第62章

+A -A
  元策遲疑著靠著床柱低下頭去:“……多正式?”


  “就不像以前你坐著,我躺著那樣,要兩個人一起躺著,抱著睡上一整夜。”


  “……”那真是,好生正式。


  姜稚衣將枕子往外推過去一些,給他騰出半邊榻,掀開被衾:“快點,我都困了,別磨蹭了!”


  元策沉默片刻,和衣上了榻。


  姜稚衣一撒被角,被衾鋪開,蓋牢了兩人。她滿意地搭上他肩膀,手摸到他外袍:“你不脫外衣嗎?”

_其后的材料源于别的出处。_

-- ===== PRECONDITION & SPEC =====
-- Pre_ excludes exactly x ≤ 1, where A pops from the empty second pile (IndexError).
def Pre_stopHands (x : Int) : Prop := 2 ≤ x
instance (x : Int) : Decidable (Pre_stopHands x) := by unfold Pre_stopHands; infer_instance
def pvWitness_stopHands : Int := 5

def Spec_stopHands (x : Int) (out : Int × List (List Int)) : Prop := out = stopHands_alt x
instance (x : Int) (out : Int × List (List Int)) : Decidable (Spec_stopHands x out) := by unfold Spec_stopHands; infer_instance

-- ===== CLAIM (what is proved, stated in full; the proofs are below) =====
def Claim_equal_stopHands : Prop := ∀ (x : Int), Dom_stopHands x → Pre_stopHands x → Spec_stopHands x (stopHands x)

-- ===== LEMMAS AND PROOFS =====

-- ---------- A-side deck machinery ----------

-- deck invariant: a nonempty list of nonempty piles
def DAn (xs : List (List Int)) : Prop := xs ≠ [] ∧ ∀ n ∈ xs, n ≠ []

theorem pop_of_ne_nil (n : List Int) (h : n ≠ []) :
    ∃ v, PySem.List.pop? n (-1) = some (v, n.dropLast) := by
  rcases List.eq_nil_or_concat n with rfl | ⟨l, b, rfl⟩
  · exact absurd rfl h
  · exact ⟨b, by simp [List.concat_eq_append, PySem.List.pop?_last]⟩

theorem mapM_pop_of_nonempty (xs : List (List Int)) (h : ∀ n ∈ xs, n ≠ []) :
    ∃ rs, xs.mapM (fun n => PySem.List.pop? n (-1)) = some rs ∧
      rs.map (·.2) = xs.map List.dropLast ∧ rs.length = xs.length := by
  induction xs with
  | nil => exact ⟨[], by simp⟩
  | cons n xs ih =>
    obtain ⟨v, hv⟩ := pop_of_ne_nil n (h n (by simp))
    obtain ⟨rs, hrs, h2, h3⟩ := ih (fun m hm => h m (by simp [hm]))
    exact ⟨(v, n.dropLast) :: rs, by simp [List.mapM_cons, hv, hrs], by simp [h2], by simp [h3]⟩

theorem takeAcard_some {xs : List (List Int)} (h : DAn xs) :
    ∃ p, takeAcardA xs = some (p :: (xs.map List.dropLast).filter (· ≠ [])) ∧
      p.length = xs.length := by
  obtain ⟨rs, hrs, h2, h3⟩ := mapM_pop_of_nonempty xs h.2
  exact ⟨rs.map (·.1), by simp [takeAcardA, hrs, h2], by simp [h3]⟩

-- the lengths of the surviving decremented piles, as B computes them from the sizes
theorem filter_dropLast_len (xs : List (List Int)) (h : ∀ n ∈ xs, n ≠ []) :
    ((xs.map List.dropLast).filter (· ≠ [])).map (fun n => (n.length : Int)) =
      ((xs.map (fun n => (n.length : Int))).filter (fun v => decide (1 < v))).map (· - 1) := by
  induction xs with
  | nil => simp
  | cons n xs ih =>
    have hn : n ≠ [] := h n (by simp)
    have h1 : 1 ≤ n.length := List.length_pos_of_ne_nil hn
    have ih' := ih (fun m hm => h m (by simp [hm]))
    simp only [List.map_cons]
    by_cases hlen : 1 < n.length
    · have hd : n.dropLast ≠ [] := by
        intro he
        have hld : n.dropLast.length = n.length - 1 := (List.length_dropLast (xs := n))
        rw [he] at hld
        simp at hld; omega
      rw [List.filter_cons_of_pos (by simpa using hd),
        List.filter_cons_of_pos (by simp; exact_mod_cast hlen),
        List.map_cons, List.map_cons, ih']
      congr 1
      have hld : n.dropLast.length = n.length - 1 := (List.length_dropLast (xs := n))
      rw [hld]; push_cast [h1]; ring
    · have hlen1 : n.length = 1 := by omega
      have hd : n.dropLast = [] := by
        have hld : n.dropLast.length = n.length - 1 := (List.length_dropLast (xs := n))
        rw [hlen1] at hld
        exact List.eq_nil_of_length_eq_zero hld
      rw [List.filter_cons_of_neg (by simp [hd]),
        List.filter_cons_of_neg (by simp; exact_mod_cast Nat.not_lt.mp hlen), ih']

  元策低頭看了眼她身上單薄的寢衣:“我也跟你一樣穿這麼點?”


  “不然不難受嗎?要睡一整夜呢。”


  “不然才難受,要睡一整夜——呢。”


  見姜稚衣還想叨叨什麼,元策把人一把拉過來攬進懷裡,閉上眼:“睡覺。”


  姜稚衣枕著他臂彎側轉過身,抿唇一笑:“終於不用再羨慕寶嘉阿姊他們了。”


  “是嗎?”元策閉著眼輕哼一聲,

“我還挺羨慕的。”


  “你還在羨慕什麼?”姜稚衣抬眼看他。


  元策垂下眼去,透過幽微燭火看見她微張的唇瓣,張了張嘴又閉上。


  姜稚衣眯起眼看他:“你是不是想親——”


  話音未落,又是轟隆一道驚雷,燭火被漏進窗縫的風吹熄,屋裡陡然陷入一片漆黑。


  姜稚衣一個激靈抱緊元策的腰。


  柔軟嚴絲合縫地推擠上來,沒了鬥篷和外衣,比起跋山涉水一路貼在後背的觸感更為洶湧。元策緩緩提起一口氣,偏頭望向窗外,這會兒真有上天算個賬的意思了。


  “我去……”


  “你去……”


  一個低頭,一個抬頭,不知分寸的黑暗裡,唇瓣相擦而過。兩人齊齊住了嘴,驀地閉上了呼吸。


  任窗外風雨飄搖,春雷陣陣,也一動未敢再動。


  漫長的沉默間,不知誰的鼻息噴薄而出,熱意窸窸窣窣,又麻又痒,像春潮帶雨,下進人心裡。


  元策慢慢地,試探著把頭低了下去。


  感覺到唇瓣被輕輕含了含,姜稚衣微微一顫,攥緊了他腰間的革帶,人卻沒往後退。


  像是拿到了她的通關文牒,那條湿熱的遊魚又像上次一樣滑了進來。


  元策低著頭一點點掃過她唇齒,一寸寸細細探索過去。


  姜稚衣攥著他革帶的手打著顫,緊張得頭暈目眩,整個人熱烘烘的,像泡進一汪浴池裡,力氣被慢慢抽空,手腳也綿軟下去。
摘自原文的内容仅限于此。